Search code examples
c#html

Essential Objects WebView how to navigate through the HTML-tree?


I am using the Essential objects library to read out websites.

I've done that before with windows forms webbrowser, but this time the website is not working with windows forms webbrowser so I had to change to EO webView.

The documentary is so poor, that I can't find an answer.

In windows forms webbrowser you have a HtmlElementCollection which is in principle a list of HtmlElement. On these elements you can read out attributes or make an InvokeMember("Click") and navigate through children / parent elements.

what is the equivalent in EO WebView to this HtmlElementCollection / HtmlElement? How can I navigate through the HTML tree?

BTW: I am using it together with C#.


Solution

  • See the documentation: here, here, here.

    Essentially, you have to rely on the ability to execute JavaScript.

    You can access the document JavaScript object in a couple of ways:

    JSObject document = (JSObject)_webView.EvalScript("document");
    
    //or: Document document = _webView.GetDOMWindow().document;   
    

    GetDOMWindow() returns a EO.WebBrowser.DOM.Document instance; that type derives from JSObject and offers some extra properties (e.g., there's a body property that gets you the BODY element of type EO.WebBrowser.DOM.Element).
    But overall, the API these offer is not much richer.
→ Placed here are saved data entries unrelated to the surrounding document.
-- pv_equiv track=rewrite | github.com/jio-ping/coding-test | 181935.py | solution
-- ===== SOURCE A (Python) =====
-- def solution(n):
--     count = 0
--     for i in range (n,0,-2):
--         if i % 2 == 0:
--             count += i**2
--         else:
--             count += i
--     return count
-- ===== SOURCE B (Python) =====
-- def solution(n):
--     # Closed-form O(1): even terms contribute squares (even square-sum formula),
--     # odd terms contribute themselves (sum of first m odds = m^2).
--     if n <= 0:
--         return 0
--     if n % 2 == 0:
--         m = n // 2
--         return 2 * m * (m + 1) * (2 * m + 1) // 3
--     m = (n + 1) // 2
--     return m * m
-- ===== Notes on version B (the rewrite author's own statement) =====
-- stated objective: faster
-- what changed: Replaces the O(n) loop over range(n,0,-2) with O(1) closed-form arithmetic: the even-square-sum formula 2m(m+1)(2m+1)/3 for even n and the sum-of-first-m-odds formula m^2 for odd n.
import Mathlib
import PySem

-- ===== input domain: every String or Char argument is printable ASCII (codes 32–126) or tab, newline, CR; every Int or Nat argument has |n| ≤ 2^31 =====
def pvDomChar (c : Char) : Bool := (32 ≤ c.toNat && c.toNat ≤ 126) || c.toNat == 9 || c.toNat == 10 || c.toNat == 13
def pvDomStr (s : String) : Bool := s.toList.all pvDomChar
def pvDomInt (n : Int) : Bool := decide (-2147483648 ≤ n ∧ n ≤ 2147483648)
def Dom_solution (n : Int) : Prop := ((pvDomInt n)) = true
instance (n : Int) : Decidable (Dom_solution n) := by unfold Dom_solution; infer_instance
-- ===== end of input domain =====

-- B replaces A's O(n) loop by O(1) closed-form parity arithmetic (objective: faster, asymptotic).

-- ===== PORT A =====
def solution (n : Int) : Int :=
  (PySem.List.pyRange n 0 (-2)).foldl
    (fun count i => if PySem.Int.mod i 2 = 0 then count + i ^ 2 else count + i) 0

-- ===== PORT B =====
def solution_alt (n : Int) : Int :=
  if n ≤ 0 then 0
  else if PySem.Int.mod n 2 = 0 then
    let m := PySem.Int.floordiv n 2
    PySem.Int.floordiv (2 * m * (m + 1) * (2 * m + 1)) 3
  else
    let m := PySem.Int.floordiv (n + 1) 2
    m * m

-- ===== PRECONDITION & SPEC =====
def Spec_solution (n : Int) (out : Int) : Prop := out = solution_alt n
instance (n : Int) (out : Int) : Decidable (Spec_solution n out) := by unfold Spec_solution; infer_instance

-- ===== CLAIM (what is proved, stated in full; the proofs are below) =====
def Claim_equal_solution : Prop := ∀ (n : Int), Dom_solution n → Spec_solution n (solution n)

-- ===== LEMMAS AND PROOFS =====

-- the per-element contribution of A's loop body
def pvG (i : Int) : Int := if PySem.Int.mod i 2 = 0 then i ^ 2 else i

lemma pv_foldl_g (l : List Int) (acc : Int) :
    l.foldl (fun count i => if PySem.Int.mod i 2 = 0 then count + i ^ 2 else count + i) acc
      = acc + (l.map pvG).sum := by
  induction l generalizing acc with
  | nil => simp
  | cons x xs ih =>
      simp only [List.foldl_cons, List.map_cons, List.sum_cons, ih, pvG]
      split_ifs <;> ring

lemma pv_range_nil (n : Int) (h : n ≤ 0) : PySem.List.pyRange n 0 (-2) = [] := by
  unfold PySem.List.pyRange
  norm_num
  omega

lemma pv_range_cons (n : Int) (h : 0 < n) :
    PySem.List.pyRange n 0 (-2) = n :: PySem.List.pyRange (n - 2) 0 (-2) := by
  unfold PySem.List.pyRange
  norm_num
  rcases (by omega : 2 < n ∨ n ≤ 2) with h2 | h2
  · have hc : ((n + 2 - 1) / 2).toNat = ((n - 1) / 2).toNat + 1 := by omega
    rw [if_pos h, if_pos h2, hc, List.range_succ_eq_map]
    simp only [List.map_cons, List.map_map]
    congr 1
    · norm_num
    · apply List.map_congr_left
      intro k _
      simp only [Function.comp_apply]
      push_cast
      ring
  · have hc : ((n + 2 - 1) / 2).toNat = 1 := by omega
    rw [if_pos h, if_neg (by omega : ¬ 2 < n), hc]
    simp

lemma pv_three_dvd (m : Int) : (3:Int) ∣ 2 * m * (m + 1) * (2 * m + 1) := by
  rcases (by omega : m % 3 = 0 ∨ m % 3 = 1 ∨ m % 3 = 2) with h | h | h
  · obtain ⟨q, hq⟩ : ∃ q, m = 3 * q := ⟨m / 3, by omega⟩
    exact ⟨2 * q * (m + 1) * (2 * m + 1), by rw [hq]; ring⟩
  · obtain ⟨q, hq⟩ : ∃ q, m = 3 * q + 1 := ⟨m / 3, by omega⟩
    exact ⟨2 * m * (m + 1) * (2 * q + 1), by rw [hq]; ring⟩
  · obtain ⟨q, hq⟩ : ∃ q, m = 3 * q + 2 := ⟨m / 3, by omega⟩
    exact ⟨2 * m * (q + 1) * (2 * m + 1), by rw [hq]; ring⟩

lemma pv_sum_closed : ∀ (k : Nat) (n : Int), n.toNat ≤ k →
    ((PySem.List.pyRange n 0 (-2)).map pvG).sum = solution_alt n := by
  intro k
  induction k with
  | zero =>
      intro n hn
      have hn0 : n ≤ 0 := by omega
      rw [pv_range_nil n hn0]
      simp [solution_alt, hn0]
  | succ k ih =>
      intro n hn
      rcases (by omega : n ≤ 0 ∨ 0 < n) with h0 | h0
      · rw [pv_range_nil n h0]; simp [solution_alt, h0]
      · rw [pv_range_cons n h0]
        simp only [List.map_cons, List.sum_cons]
        rw [ih (n - 2) (by omega)]
        -- now arithmetic on the closed form
        rcases Int.even_or_odd n with ⟨m, hm⟩ | ⟨m, hm⟩
        · -- n = 2m, m ≥ 1: even-square-sum closed form
          have hm1 : 1 ≤ m := by omega
          have hmod : PySem.Int.mod n 2 = 0 := by
            rw [PySem.Int.mod_eq_emod_of_pos (by norm_num)]; omega
          have hfd : PySem.Int.floordiv n 2 = m := by
            rw [PySem.Int.floordiv_eq_ediv_of_pos (by norm_num)]; omega
          obtain ⟨A, hA⟩ : (3:Int) ∣ 2 * m * (m + 1) * (2 * m + 1) :=
            pv_three_dvd m
          have eA : PySem.Int.floordiv (2 * m * (m + 1) * (2 * m + 1)) 3 = A := by
            rw [PySem.Int.floordiv_eq_ediv_of_pos (by norm_num), hA]
            exact Int.mul_ediv_cancel_left _ (by norm_num)
          have hGn : pvG n = n ^ 2 := by unfold pvG; rw [if_pos hmod]
          rcases (by omega : m = 1 ∨ 2 ≤ m) with hm2 | hm2
          · subst hm2
            simp only [hGn, solution_alt]
            rw [if_neg (by omega : ¬ n ≤ 0), if_pos hmod, hfd,
                if_pos (by omega : n - 2 ≤ 0), eA]
            have : A = 4 := by omega
            rw [this]; nlinarith [sq_nonneg n, hm]
          · have hmod2 : PySem.Int.mod (n - 2) 2 = 0 := by
              rw [PySem.Int.mod_eq_emod_of_pos (by norm_num)]; omega
            have hfd2 : PySem.Int.floordiv (n - 2) 2 = m - 1 := by
              rw [PySem.Int.floordiv_eq_ediv_of_pos (by norm_num)]; omega
            obtain ⟨B, hB⟩ : (3:Int) ∣ 2 * (m - 1) * (m - 1 + 1) * (2 * (m - 1) + 1) :=
              pv_three_dvd (m - 1)
            have eB : PySem.Int.floordiv (2 * (m - 1) * (m - 1 + 1) * (2 * (m - 1) + 1)) 3 = B := by
              rw [PySem.Int.floordiv_eq_ediv_of_pos (by norm_num), hB]
              exact Int.mul_ediv_cancel_left _ (by norm_num)
            simp only [hGn, solution_alt]
            rw [if_neg (by omega : ¬ n ≤ 0), if_pos hmod, hfd, eA,
                if_neg (by omega : ¬ n - 2 ≤ 0), if_pos hmod2, hfd2, eB]
            have hdiff : 2 * m * (m + 1) * (2 * m + 1) -
                2 * (m - 1) * (m - 1 + 1) * (2 * (m - 1) + 1) = 12 * (m * m) := by ring
            have hn2 : n ^ 2 = 4 * (m * m) := by rw [hm]; ring
            rw [hn2]
            linarith [hA, hB, hdiff]
        · -- n = 2m+1: sum of first (m+1) odd numbers
          have hm0 : 0 ≤ m := by omega
          have hmod : ¬ PySem.Int.mod n 2 = 0 := by
            rw [PySem.Int.mod_eq_emod_of_pos (by norm_num)]; omega
          have hfd : PySem.Int.floordiv (n + 1) 2 = m + 1 := by
            rw [PySem.Int.floordiv_eq_ediv_of_pos (by norm_num)]; omega
          have hGn : pvG n = n := by unfold pvG; rw [if_neg hmod]
          rcases (by omega : m = 0 ∨ 1 ≤ m) with hm2 | hm2
          · subst hm2
            simp only [hGn, solution_alt]
            rw [if_neg (by omega : ¬ n ≤ 0), if_neg hmod, hfd,
                if_pos (by omega : n - 2 ≤ 0)]
            omega
          · have hmod2 : ¬ PySem.Int.mod (n - 2) 2 = 0 := by
              rw [PySem.Int.mod_eq_emod_of_pos (by norm_num)]; omega
            have hfd2 : PySem.Int.floordiv (n - 2 + 1) 2 = m := by
              rw [PySem.Int.floordiv_eq_ediv_of_pos (by norm_num)]; omega
            simp only [hGn, solution_alt]
            rw [if_neg (by omega : ¬ n ≤ 0), if_neg hmod, hfd,
                if_neg (by omega : ¬ n - 2 ≤ 0), if_neg hmod2, hfd2]
            nlinarith [hm]

-- ===== VERDICT (by name: the statement is the Claim_ definition above) =====
theorem solution_spec : Claim_equal_solution := by
  intro n _
  unfold Spec_solution solution
  rw [pv_foldl_g, zero_add]
  exact pv_sum_closed n.toNat n le_rfl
    You can use JSObject like this:

    // access a property on the JavaScript object:
    jsObj["children"]    
    
    // access an element of an array-like JavaScript object:
    var children = (JSObject)jsObj["children"];
    var first = (JSObject)children[0];
    
    // (note that you have to cast; all these have the `object` return type)
    
    // access an attribute on the associated DOM element
    jsObj.InvokeFunction("getAttribute", "class")
    
    // etc.
    

    It's all a bit fiddly, but you can write some extension methods to make your life easier (however, see the note on performance below):

    public static class JSObjectExtensions
    {
        public static string GetTagName(this JSObject jsObj)
        {
            return (jsObj["tagName"] as string ?? string.Empty).ToUpper();
        }
    
        public static string GetID(this JSObject jsObj)
        {
            return jsObj["id"] as string ?? string.Empty;
        }
    
        public static string GetAttribute(this JSObject jsObj, string attribute)
        {
            return jsObj.InvokeFunction("getAttribute", attribute) as string ?? string.Empty;
        }
    
        public static JSObject GetParent(this JSObject jsObj)
        {
            return jsObj["parentElement"] as JSObject;
        }
    
        public static IEnumerable<JSObject> GetChildren(this JSObject jsObj)
        {
            var childrenCollection = (JSObject)jsObj["children"];
            int childObjectCount = (int)childrenCollection["length"];
            for (int i = 0; i < childObjectCount; i++)
            {
                yield return (JSObject)childrenCollection[i];
            }
        }
    
        // Add a few more if necessary
    }
    

    Then you can do something like this:

    private void TraverseElementTree(JSObject root, Action<JSObject> action)
    {
        action(root);
        foreach(var child in root.GetChildren())
            TraverseElementTree(child, action);
    }
    

    Here's an example of how you could use this method:

    TraverseElementTree(document, (currentElement) =>
    {
        string tagName = currentElement.GetTagName();
        string id = currentElement.GetID();
        if (tagName == "TD" && id.StartsWith("codetab"))
        {
            string elementClass = currentElement.GetAttribute("class");
            // do something...
        } 
    });
    

    But, again, it's a bit fiddly - while this seems to work reasonably well, you'll need to experiment a bit to find any tricky parts that can result in errors, and figure out how to modify the approach to make it more stable.

    Note on performance

    Another alternative is to use JavaScript for most of the element processing, and just return the values you need to be used in your C# code. Depending on how complex the logic is, this is likely going to be more efficient in certain scenarios, as it would result in a single browser engine round trip, so it's something to consider if performance becomes an issue. (See the Performance section here.)